*Supplied data*.
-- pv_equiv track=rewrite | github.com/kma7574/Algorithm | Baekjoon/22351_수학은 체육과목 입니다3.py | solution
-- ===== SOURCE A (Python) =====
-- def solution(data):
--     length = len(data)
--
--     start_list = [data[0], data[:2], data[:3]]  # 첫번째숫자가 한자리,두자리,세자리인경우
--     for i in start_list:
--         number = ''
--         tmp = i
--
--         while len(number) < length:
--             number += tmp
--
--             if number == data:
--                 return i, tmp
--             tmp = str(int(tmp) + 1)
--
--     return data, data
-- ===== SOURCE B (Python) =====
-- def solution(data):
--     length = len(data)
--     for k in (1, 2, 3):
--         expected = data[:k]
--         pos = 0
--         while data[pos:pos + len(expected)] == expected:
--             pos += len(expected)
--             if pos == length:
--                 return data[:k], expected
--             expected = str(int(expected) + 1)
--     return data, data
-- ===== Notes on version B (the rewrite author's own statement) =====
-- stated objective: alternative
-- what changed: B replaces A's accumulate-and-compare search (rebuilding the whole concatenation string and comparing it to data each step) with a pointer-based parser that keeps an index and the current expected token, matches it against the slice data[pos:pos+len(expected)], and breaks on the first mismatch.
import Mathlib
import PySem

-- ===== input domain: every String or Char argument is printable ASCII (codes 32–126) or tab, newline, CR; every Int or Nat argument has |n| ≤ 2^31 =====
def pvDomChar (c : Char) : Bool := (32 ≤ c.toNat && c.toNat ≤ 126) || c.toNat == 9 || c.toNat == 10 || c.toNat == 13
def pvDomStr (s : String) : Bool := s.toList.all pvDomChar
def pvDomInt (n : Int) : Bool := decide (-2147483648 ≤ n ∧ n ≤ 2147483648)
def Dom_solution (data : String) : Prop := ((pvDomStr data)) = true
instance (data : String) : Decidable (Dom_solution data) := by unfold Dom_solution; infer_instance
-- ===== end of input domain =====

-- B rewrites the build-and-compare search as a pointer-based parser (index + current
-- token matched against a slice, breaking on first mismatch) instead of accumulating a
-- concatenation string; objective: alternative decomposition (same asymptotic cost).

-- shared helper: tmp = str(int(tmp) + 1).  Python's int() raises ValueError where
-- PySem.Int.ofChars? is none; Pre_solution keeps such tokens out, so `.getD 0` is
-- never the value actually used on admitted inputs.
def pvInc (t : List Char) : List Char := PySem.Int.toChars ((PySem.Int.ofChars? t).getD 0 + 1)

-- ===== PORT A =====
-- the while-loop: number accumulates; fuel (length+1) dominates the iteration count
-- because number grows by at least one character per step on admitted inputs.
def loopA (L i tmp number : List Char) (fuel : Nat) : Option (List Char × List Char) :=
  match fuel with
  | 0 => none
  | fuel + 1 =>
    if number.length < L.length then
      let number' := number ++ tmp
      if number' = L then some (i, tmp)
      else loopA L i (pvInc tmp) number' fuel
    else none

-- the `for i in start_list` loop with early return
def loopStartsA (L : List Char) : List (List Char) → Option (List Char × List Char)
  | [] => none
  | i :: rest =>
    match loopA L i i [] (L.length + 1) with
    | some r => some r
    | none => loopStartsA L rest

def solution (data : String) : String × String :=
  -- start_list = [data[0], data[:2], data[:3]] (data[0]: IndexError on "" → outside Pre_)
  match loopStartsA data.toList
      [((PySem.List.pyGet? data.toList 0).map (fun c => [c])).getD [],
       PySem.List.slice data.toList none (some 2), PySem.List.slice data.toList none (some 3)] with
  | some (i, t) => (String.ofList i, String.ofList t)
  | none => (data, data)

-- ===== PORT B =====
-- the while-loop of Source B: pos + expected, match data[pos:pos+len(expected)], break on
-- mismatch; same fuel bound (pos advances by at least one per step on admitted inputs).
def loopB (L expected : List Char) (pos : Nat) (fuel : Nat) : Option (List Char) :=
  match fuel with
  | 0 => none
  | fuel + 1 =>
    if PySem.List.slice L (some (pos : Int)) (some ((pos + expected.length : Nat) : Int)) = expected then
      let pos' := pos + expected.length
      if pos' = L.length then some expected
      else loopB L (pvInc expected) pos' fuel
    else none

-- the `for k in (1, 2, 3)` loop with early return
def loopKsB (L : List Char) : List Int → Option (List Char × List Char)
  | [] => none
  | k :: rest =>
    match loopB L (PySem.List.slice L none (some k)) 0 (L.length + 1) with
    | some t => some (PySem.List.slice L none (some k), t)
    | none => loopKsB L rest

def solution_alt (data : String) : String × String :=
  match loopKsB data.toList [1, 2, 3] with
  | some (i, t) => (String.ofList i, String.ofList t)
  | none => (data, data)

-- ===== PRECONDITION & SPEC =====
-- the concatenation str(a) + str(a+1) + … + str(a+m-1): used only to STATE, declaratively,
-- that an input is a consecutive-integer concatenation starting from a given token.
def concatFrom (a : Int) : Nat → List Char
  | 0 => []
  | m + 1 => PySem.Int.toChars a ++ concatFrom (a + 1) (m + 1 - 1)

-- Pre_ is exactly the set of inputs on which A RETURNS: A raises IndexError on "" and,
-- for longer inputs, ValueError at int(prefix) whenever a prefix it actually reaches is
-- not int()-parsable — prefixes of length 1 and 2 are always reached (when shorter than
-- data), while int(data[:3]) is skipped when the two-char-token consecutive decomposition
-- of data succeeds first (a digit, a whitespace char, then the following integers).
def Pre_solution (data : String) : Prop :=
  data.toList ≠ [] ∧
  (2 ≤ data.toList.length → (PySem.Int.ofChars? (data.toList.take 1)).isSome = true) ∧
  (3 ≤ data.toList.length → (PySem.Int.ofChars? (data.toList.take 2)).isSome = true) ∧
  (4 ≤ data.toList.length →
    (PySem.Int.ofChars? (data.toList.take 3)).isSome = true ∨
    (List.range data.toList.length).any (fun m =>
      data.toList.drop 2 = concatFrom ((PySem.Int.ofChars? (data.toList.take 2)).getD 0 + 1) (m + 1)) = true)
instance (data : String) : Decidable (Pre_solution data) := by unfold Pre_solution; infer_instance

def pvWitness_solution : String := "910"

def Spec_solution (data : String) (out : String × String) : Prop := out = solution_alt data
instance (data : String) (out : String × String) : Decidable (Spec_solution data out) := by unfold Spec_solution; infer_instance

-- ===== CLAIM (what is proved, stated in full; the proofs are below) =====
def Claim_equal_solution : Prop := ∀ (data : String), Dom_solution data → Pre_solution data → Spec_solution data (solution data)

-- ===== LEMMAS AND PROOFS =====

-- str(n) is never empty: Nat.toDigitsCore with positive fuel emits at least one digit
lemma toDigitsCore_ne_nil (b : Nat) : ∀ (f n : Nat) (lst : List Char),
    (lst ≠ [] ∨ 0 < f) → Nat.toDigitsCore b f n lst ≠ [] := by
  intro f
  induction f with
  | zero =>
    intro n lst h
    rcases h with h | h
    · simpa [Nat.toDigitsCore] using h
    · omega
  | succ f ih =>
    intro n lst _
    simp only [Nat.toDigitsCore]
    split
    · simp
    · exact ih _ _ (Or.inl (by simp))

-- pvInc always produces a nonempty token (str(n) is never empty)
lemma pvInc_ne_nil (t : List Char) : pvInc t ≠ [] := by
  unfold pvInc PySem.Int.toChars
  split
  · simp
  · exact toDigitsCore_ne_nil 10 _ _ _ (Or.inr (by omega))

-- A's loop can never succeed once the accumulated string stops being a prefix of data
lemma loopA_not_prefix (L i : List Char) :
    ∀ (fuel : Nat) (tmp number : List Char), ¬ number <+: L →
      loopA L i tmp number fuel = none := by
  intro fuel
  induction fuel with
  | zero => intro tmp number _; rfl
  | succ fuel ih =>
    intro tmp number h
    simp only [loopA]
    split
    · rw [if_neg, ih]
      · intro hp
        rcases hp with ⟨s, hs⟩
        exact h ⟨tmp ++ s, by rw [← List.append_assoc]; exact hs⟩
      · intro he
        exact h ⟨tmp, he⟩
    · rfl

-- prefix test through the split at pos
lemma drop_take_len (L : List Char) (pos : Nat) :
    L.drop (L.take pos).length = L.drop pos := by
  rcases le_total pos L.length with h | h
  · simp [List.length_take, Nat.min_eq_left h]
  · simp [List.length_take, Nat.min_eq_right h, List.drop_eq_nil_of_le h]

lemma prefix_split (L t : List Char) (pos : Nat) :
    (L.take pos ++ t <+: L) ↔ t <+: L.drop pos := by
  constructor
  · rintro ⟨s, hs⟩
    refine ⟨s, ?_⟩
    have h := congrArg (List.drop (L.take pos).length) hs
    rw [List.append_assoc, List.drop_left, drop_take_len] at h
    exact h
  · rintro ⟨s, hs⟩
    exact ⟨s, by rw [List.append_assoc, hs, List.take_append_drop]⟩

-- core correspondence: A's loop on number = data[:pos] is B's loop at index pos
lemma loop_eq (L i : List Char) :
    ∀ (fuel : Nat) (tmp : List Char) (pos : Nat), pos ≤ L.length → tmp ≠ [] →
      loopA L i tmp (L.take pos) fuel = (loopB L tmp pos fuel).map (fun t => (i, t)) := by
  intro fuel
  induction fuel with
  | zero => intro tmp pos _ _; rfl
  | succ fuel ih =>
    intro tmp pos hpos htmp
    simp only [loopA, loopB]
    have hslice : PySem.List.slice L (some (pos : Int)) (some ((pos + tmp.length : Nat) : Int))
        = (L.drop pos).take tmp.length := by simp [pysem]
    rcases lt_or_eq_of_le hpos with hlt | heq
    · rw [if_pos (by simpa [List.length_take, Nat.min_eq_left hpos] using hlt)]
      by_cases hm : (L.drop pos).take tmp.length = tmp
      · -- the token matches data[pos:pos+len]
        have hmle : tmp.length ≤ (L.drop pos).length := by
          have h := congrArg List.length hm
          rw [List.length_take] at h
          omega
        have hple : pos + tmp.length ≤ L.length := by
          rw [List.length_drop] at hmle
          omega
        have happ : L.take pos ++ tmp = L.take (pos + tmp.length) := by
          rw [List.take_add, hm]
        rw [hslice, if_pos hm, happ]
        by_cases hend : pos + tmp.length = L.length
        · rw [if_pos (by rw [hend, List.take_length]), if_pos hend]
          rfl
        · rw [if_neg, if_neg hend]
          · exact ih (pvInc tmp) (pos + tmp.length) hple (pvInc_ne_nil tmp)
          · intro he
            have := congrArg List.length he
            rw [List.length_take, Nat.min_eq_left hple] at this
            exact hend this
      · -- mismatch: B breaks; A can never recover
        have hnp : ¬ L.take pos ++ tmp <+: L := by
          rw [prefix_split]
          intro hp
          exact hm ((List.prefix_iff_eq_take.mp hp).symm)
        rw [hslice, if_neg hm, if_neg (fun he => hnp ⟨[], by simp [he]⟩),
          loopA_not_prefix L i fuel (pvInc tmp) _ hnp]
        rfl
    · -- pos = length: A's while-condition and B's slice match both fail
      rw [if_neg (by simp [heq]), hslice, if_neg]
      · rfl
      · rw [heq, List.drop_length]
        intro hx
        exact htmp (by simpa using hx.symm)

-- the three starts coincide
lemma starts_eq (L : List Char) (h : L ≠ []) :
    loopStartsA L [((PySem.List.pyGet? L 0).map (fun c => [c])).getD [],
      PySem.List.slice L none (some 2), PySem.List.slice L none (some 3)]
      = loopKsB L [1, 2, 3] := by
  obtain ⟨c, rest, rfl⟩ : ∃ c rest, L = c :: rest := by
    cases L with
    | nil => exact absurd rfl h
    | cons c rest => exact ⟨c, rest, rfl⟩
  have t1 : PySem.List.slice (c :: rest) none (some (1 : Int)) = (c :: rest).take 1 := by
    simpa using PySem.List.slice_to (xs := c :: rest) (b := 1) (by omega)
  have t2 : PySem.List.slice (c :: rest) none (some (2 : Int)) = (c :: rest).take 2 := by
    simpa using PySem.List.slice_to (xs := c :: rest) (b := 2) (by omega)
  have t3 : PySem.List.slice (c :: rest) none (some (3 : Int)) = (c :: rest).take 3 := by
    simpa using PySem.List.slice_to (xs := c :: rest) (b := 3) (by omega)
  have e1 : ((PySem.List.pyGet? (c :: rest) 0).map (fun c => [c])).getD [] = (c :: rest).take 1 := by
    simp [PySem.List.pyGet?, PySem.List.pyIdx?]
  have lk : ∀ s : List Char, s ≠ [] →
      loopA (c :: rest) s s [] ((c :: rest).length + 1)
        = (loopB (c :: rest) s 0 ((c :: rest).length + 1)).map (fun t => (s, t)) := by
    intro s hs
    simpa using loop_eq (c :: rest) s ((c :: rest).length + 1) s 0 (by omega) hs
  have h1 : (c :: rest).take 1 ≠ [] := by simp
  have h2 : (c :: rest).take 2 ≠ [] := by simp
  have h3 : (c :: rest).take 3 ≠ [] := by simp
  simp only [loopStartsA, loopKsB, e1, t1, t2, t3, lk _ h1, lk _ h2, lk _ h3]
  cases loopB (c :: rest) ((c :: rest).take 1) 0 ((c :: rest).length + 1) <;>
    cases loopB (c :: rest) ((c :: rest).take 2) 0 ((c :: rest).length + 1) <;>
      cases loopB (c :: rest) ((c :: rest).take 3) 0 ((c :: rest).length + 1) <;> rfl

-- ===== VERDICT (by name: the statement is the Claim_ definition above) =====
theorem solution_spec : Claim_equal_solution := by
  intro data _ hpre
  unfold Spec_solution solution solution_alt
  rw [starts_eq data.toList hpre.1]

* * *

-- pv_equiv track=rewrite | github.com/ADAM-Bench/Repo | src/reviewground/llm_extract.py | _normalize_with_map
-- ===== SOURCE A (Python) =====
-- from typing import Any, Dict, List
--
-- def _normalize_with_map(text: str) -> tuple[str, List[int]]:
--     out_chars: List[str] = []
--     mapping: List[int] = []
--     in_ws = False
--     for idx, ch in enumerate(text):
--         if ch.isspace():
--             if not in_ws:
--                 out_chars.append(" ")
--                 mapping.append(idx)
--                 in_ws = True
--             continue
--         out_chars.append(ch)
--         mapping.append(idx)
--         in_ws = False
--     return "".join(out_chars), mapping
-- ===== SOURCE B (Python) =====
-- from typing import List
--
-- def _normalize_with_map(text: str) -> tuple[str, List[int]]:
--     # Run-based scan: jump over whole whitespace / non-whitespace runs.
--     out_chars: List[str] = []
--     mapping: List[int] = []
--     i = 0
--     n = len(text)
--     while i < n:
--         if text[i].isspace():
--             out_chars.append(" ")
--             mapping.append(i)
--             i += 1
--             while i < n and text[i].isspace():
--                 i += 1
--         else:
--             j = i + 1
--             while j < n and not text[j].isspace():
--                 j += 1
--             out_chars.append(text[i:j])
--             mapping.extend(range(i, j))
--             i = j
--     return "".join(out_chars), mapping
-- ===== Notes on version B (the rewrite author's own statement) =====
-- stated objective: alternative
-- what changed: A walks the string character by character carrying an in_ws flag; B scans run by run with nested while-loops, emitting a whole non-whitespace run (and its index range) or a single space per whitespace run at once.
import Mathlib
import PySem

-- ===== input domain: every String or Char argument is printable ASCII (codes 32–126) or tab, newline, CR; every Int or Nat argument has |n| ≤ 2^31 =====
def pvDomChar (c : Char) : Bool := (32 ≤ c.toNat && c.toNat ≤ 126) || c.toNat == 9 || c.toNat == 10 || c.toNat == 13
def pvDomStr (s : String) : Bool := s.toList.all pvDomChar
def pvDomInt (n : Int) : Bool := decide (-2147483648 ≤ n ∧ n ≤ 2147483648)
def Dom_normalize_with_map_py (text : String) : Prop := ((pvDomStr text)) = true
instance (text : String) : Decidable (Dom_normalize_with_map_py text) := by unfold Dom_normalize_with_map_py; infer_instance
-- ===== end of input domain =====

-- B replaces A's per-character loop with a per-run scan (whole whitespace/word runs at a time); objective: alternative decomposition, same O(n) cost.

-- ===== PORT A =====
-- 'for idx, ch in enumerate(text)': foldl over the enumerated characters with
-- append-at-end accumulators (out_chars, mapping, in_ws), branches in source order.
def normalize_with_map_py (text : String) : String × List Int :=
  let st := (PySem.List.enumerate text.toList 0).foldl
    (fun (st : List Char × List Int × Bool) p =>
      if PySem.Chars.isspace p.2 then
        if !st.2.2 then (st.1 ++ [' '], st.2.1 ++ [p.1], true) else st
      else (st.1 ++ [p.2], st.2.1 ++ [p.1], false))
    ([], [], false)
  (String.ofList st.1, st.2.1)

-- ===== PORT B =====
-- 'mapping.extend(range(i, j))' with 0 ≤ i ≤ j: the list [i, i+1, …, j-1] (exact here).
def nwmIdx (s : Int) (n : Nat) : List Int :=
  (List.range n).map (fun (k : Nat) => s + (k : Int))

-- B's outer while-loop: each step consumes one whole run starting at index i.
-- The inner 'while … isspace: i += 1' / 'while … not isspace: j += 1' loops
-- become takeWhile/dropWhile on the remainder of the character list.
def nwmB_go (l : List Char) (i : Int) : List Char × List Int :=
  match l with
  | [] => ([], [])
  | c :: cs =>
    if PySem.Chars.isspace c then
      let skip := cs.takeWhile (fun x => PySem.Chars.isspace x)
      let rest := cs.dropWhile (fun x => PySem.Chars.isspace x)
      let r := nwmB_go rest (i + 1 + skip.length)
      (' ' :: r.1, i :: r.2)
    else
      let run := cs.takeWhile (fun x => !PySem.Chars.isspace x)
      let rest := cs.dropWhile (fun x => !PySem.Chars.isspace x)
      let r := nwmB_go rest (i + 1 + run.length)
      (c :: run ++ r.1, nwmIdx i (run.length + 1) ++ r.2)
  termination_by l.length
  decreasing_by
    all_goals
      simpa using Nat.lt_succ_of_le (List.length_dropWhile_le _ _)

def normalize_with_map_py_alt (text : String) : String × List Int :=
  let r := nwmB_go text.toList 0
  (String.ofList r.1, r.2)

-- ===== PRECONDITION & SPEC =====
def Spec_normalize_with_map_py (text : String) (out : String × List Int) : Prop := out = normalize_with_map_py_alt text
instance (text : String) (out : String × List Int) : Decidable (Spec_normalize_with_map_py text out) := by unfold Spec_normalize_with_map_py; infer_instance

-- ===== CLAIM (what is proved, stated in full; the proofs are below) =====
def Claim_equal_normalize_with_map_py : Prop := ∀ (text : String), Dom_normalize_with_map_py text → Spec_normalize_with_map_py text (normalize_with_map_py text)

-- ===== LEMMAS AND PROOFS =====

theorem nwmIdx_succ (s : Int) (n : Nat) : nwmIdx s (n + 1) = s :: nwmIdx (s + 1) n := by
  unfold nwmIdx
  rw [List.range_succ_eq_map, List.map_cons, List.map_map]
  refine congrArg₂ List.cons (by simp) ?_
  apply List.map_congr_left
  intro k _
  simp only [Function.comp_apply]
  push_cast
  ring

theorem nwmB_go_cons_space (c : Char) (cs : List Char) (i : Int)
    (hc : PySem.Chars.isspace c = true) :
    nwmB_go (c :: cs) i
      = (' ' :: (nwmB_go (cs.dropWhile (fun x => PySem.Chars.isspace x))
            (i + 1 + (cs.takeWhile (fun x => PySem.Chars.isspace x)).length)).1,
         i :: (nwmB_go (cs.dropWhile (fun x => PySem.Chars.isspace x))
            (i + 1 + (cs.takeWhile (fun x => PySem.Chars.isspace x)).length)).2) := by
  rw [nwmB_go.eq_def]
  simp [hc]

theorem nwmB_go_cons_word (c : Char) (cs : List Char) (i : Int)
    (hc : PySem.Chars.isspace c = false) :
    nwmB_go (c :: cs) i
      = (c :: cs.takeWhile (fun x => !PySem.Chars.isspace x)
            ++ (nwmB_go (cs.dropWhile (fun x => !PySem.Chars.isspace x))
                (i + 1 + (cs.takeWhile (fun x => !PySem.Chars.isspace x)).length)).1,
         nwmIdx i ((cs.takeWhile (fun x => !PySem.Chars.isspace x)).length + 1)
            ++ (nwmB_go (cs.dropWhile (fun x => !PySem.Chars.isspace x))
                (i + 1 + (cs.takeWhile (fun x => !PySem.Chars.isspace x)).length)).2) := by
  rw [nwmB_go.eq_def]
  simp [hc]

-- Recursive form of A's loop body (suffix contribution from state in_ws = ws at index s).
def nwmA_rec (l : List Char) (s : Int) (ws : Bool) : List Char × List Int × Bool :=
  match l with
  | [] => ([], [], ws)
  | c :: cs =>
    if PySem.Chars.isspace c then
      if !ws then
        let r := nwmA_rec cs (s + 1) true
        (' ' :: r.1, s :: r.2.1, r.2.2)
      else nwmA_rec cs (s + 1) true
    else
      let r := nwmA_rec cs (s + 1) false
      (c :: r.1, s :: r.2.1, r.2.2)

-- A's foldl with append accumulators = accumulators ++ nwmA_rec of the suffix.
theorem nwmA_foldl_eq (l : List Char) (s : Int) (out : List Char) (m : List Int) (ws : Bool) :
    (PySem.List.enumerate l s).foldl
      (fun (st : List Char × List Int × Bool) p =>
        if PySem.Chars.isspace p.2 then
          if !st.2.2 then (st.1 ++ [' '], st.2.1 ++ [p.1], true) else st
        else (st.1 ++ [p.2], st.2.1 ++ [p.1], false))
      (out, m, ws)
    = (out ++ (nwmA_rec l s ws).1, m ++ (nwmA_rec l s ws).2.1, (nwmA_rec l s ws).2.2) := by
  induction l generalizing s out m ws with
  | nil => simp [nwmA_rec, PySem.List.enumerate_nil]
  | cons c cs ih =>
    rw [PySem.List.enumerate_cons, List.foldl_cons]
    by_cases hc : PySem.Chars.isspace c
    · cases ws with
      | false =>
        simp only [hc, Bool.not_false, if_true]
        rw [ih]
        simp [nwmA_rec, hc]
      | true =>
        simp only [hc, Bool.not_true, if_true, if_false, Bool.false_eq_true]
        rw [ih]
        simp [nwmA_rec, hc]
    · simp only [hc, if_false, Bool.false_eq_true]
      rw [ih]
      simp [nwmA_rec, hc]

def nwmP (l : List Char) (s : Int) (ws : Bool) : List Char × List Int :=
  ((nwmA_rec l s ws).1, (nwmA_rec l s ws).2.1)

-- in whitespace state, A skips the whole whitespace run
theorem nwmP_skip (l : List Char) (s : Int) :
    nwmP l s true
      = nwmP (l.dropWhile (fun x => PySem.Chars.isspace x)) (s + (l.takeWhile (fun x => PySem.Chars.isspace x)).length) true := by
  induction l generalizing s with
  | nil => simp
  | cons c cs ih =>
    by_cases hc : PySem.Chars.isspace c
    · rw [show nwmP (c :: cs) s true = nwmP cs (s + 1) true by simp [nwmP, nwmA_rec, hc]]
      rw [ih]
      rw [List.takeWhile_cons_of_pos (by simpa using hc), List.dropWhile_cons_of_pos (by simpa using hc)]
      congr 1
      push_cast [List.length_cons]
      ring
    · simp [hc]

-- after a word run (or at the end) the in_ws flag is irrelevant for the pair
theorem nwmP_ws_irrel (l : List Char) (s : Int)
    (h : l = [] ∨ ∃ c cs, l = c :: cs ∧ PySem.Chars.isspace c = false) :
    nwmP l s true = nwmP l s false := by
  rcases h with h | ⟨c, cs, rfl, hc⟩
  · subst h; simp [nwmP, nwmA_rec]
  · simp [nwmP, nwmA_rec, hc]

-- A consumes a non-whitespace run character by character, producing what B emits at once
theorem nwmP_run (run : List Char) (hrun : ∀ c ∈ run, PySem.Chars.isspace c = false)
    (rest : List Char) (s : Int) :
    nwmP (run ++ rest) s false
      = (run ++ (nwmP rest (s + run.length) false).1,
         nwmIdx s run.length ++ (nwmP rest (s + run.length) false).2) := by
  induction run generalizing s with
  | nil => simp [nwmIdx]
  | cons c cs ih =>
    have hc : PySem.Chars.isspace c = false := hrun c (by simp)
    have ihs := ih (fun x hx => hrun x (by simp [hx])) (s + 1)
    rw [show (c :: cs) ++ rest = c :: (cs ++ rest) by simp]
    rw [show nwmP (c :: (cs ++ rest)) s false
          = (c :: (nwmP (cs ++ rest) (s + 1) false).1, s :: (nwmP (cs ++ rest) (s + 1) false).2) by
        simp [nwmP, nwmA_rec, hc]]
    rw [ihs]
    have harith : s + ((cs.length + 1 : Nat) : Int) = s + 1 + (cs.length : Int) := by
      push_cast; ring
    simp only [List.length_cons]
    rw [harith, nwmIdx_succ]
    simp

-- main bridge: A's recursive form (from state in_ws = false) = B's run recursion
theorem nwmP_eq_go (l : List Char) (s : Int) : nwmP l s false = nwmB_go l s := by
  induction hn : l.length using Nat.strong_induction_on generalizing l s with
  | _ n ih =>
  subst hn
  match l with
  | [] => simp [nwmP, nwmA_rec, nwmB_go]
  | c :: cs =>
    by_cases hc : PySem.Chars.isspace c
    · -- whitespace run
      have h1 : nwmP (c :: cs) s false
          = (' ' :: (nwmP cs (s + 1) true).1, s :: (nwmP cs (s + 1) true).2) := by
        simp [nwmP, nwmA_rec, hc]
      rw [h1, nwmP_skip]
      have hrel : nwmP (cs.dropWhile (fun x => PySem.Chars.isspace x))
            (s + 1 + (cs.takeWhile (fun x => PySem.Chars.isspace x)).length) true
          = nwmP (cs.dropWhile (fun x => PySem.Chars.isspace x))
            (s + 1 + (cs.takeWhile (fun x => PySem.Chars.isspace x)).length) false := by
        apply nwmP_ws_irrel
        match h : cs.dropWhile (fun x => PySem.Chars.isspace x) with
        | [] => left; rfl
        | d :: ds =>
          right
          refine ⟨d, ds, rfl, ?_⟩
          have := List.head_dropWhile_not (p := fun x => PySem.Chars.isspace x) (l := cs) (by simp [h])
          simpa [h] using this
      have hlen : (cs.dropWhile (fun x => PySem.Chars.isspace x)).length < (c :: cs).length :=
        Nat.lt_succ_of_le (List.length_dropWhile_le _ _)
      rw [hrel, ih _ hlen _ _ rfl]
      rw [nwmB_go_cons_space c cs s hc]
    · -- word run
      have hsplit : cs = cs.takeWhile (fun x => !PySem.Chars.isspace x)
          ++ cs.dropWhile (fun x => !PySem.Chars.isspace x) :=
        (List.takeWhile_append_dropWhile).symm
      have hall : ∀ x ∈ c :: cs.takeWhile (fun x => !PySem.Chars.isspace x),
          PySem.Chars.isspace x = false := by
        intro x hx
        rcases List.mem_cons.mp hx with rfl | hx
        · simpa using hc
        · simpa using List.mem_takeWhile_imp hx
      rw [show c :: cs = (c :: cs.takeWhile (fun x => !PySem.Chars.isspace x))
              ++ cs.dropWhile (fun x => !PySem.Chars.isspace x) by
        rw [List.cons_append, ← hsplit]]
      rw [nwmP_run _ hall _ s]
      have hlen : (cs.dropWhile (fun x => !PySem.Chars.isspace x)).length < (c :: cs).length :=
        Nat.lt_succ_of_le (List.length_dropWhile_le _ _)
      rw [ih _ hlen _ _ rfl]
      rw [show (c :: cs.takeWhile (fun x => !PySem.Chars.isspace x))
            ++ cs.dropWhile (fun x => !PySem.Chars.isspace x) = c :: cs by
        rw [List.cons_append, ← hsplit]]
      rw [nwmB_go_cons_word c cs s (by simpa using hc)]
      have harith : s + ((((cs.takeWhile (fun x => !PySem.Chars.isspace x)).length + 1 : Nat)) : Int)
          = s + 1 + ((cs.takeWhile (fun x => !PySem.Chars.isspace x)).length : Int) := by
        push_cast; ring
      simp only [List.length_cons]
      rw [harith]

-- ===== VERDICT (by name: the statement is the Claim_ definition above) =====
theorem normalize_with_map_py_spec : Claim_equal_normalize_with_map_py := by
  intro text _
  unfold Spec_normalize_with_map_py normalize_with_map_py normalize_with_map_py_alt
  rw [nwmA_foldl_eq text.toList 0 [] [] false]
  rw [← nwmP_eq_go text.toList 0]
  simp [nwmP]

*Exercise*. In the material above, locate the line containing "rw [show (c :: cs)" and the line containing "-- whitespace run". Transcribe exactly those two lines and every line between them, and nothing more.

*Exercise response*.
    rw [show (c :: cs) ++ rest = c :: (cs ++ rest) by simp]
    rw [show nwmP (c :: (cs ++ rest)) s false
          = (c :: (nwmP (cs ++ rest) (s + 1) false).1, s :: (nwmP (cs ++ rest) (s + 1) false).2) by
        simp [nwmP, nwmA_rec, hc]]
    rw [ihs]
    have harith : s + ((cs.length + 1 : Nat) : Int) = s + 1 + (cs.length : Int) := by
      push_cast; ring
    simp only [List.length_cons]
    rw [harith, nwmIdx_succ]
    simp

-- main bridge: A's recursive form (from state in_ws = false) = B's run recursion
theorem nwmP_eq_go (l : List Char) (s : Int) : nwmP l s false = nwmB_go l s := by
  induction hn : l.length using Nat.strong_induction_on generalizing l s with
  | _ n ih =>
  subst hn
  match l with
  | [] => simp [nwmP, nwmA_rec, nwmB_go]
  | c :: cs =>
    by_cases hc : PySem.Chars.isspace c
    · -- whitespace run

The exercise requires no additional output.